> [Task instructions]: Please return exactly the lines from the one containing "-- ===== SOURCE B" through the end of the records, including both.

Records provided Block Start

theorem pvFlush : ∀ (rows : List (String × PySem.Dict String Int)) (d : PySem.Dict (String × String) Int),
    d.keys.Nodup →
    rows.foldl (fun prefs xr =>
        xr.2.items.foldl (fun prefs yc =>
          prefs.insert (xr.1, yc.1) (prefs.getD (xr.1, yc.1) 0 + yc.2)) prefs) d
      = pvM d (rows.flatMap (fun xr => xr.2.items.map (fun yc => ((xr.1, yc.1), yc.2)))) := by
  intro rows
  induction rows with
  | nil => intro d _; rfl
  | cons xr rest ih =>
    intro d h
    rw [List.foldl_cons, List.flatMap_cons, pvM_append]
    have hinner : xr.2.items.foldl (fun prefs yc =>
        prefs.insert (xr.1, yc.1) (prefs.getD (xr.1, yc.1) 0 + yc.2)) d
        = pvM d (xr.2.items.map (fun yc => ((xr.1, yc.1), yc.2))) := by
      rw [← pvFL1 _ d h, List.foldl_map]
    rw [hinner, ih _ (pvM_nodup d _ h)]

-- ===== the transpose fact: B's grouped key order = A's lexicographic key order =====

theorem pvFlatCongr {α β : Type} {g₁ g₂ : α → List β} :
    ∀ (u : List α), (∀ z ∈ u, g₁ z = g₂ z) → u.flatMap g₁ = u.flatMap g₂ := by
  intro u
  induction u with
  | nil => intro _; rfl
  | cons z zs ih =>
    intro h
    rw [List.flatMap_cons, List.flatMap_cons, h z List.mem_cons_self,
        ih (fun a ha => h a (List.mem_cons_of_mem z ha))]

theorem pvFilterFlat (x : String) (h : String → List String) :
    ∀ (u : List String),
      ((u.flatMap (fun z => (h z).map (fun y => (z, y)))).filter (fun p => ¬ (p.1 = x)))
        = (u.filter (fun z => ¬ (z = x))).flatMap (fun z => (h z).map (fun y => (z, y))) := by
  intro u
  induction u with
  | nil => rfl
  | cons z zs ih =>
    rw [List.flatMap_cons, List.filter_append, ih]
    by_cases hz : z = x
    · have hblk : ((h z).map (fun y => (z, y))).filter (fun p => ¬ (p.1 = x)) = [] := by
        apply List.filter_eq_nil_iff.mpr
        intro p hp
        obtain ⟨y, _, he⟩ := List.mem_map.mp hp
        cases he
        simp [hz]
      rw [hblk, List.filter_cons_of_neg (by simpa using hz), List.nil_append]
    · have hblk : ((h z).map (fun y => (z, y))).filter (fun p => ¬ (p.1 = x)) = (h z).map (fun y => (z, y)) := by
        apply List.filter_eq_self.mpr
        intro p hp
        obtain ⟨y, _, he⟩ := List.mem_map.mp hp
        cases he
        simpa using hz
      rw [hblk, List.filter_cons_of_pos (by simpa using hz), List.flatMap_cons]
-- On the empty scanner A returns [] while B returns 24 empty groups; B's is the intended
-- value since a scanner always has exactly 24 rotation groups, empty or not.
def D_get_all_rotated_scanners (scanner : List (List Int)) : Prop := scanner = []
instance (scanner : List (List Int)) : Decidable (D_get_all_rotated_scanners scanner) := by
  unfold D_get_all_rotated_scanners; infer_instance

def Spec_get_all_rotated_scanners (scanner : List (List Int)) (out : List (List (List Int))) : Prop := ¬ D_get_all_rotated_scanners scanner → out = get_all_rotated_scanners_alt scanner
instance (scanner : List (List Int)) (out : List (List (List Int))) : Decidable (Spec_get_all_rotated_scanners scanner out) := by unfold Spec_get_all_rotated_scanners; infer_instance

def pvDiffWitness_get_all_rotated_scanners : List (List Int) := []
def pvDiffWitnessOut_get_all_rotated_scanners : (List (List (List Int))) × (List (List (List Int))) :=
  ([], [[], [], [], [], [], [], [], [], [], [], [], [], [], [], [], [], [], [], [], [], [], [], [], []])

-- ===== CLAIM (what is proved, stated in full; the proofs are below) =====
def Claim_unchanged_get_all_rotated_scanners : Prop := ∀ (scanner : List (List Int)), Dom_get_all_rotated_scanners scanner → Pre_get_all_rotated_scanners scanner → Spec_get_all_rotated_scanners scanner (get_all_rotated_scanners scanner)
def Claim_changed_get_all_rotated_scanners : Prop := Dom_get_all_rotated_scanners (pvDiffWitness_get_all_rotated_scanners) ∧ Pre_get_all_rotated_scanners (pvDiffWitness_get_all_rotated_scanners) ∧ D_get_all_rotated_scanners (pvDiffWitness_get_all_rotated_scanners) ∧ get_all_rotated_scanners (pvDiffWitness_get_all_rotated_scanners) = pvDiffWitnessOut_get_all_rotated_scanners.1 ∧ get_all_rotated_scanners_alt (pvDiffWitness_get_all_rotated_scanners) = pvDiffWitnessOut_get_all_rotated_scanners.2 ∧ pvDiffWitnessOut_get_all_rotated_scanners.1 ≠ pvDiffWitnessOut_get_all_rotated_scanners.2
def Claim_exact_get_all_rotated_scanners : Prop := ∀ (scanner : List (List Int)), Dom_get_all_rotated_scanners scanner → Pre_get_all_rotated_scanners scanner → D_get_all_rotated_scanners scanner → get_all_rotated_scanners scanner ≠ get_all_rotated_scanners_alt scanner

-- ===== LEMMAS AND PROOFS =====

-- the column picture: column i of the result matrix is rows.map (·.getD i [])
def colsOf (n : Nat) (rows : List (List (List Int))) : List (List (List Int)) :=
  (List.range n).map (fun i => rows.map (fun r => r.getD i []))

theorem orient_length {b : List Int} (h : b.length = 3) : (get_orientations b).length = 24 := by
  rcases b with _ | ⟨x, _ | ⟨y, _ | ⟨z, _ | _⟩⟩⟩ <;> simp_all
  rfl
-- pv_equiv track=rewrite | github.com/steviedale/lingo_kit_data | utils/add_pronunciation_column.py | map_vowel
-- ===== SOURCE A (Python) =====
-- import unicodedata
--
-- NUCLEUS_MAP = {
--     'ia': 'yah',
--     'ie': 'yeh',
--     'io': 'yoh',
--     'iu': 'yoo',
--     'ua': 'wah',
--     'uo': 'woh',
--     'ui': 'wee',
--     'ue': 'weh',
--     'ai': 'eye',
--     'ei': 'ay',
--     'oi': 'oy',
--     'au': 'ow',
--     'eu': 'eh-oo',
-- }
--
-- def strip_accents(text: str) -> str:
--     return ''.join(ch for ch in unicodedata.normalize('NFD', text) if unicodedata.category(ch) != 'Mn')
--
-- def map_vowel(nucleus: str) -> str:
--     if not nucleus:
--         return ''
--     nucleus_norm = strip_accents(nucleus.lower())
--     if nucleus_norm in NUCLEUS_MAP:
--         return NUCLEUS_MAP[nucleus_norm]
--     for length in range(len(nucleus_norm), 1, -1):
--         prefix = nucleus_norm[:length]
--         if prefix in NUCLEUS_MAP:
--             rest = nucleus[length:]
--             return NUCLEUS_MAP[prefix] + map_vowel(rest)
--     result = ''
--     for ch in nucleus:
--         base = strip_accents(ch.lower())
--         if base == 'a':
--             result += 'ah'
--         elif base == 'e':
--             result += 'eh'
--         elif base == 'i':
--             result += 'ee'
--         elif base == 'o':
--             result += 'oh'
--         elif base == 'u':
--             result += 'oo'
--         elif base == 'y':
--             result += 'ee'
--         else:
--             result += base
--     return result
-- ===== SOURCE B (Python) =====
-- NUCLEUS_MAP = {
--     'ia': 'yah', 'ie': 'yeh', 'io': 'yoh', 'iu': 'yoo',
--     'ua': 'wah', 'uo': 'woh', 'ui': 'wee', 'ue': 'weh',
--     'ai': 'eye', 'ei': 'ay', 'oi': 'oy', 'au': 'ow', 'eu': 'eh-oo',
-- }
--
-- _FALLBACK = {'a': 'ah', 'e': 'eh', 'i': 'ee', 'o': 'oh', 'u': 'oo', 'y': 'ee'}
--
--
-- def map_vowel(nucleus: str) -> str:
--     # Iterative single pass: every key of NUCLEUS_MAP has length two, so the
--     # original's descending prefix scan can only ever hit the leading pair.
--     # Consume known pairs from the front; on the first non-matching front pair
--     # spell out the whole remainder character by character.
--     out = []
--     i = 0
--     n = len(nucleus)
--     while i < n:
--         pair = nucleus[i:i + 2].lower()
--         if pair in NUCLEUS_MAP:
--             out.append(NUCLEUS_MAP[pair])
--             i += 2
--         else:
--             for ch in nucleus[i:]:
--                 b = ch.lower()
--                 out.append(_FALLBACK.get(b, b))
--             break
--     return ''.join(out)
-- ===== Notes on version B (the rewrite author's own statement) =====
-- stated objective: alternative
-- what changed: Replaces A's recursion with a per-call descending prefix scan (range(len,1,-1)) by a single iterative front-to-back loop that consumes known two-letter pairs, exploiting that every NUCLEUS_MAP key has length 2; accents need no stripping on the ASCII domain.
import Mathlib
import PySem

Records provided Block End

> [Problem solution]:
-- ===== SOURCE B (Python) =====
-- NUCLEUS_MAP = {
--     'ia': 'yah', 'ie': 'yeh', 'io': 'yoh', 'iu': 'yoo',
--     'ua': 'wah', 'uo': 'woh', 'ui': 'wee', 'ue': 'weh',
--     'ai': 'eye', 'ei': 'ay', 'oi': 'oy', 'au': 'ow', 'eu': 'eh-oo',
-- }
--
-- _FALLBACK = {'a': 'ah', 'e': 'eh', 'i': 'ee', 'o': 'oh', 'u': 'oo', 'y': 'ee'}
--
--
-- def map_vowel(nucleus: str) -> str:
--     # Iterative single pass: every key of NUCLEUS_MAP has length two, so the
--     # original's descending prefix scan can only ever hit the leading pair.
--     # Consume known pairs from the front; on the first non-matching front pair
--     # spell out the whole remainder character by character.
--     out = []
--     i = 0
--     n = len(nucleus)
--     while i < n:
--         pair = nucleus[i:i + 2].lower()
--         if pair in NUCLEUS_MAP:
--             out.append(NUCLEUS_MAP[pair])
--             i += 2
--         else:
--             for ch in nucleus[i:]:
--                 b = ch.lower()
--                 out.append(_FALLBACK.get(b, b))
--             break
--     return ''.join(out)
-- ===== Notes on version B (the rewrite author's own statement) =====
-- stated objective: alternative
-- what changed: Replaces A's recursion with a per-call descending prefix scan (range(len,1,-1)) by a single iterative front-to-back loop that consumes known two-letter pairs, exploiting that every NUCLEUS_MAP key has length 2; accents need no stripping on the ASCII domain.
import Mathlib
import PySem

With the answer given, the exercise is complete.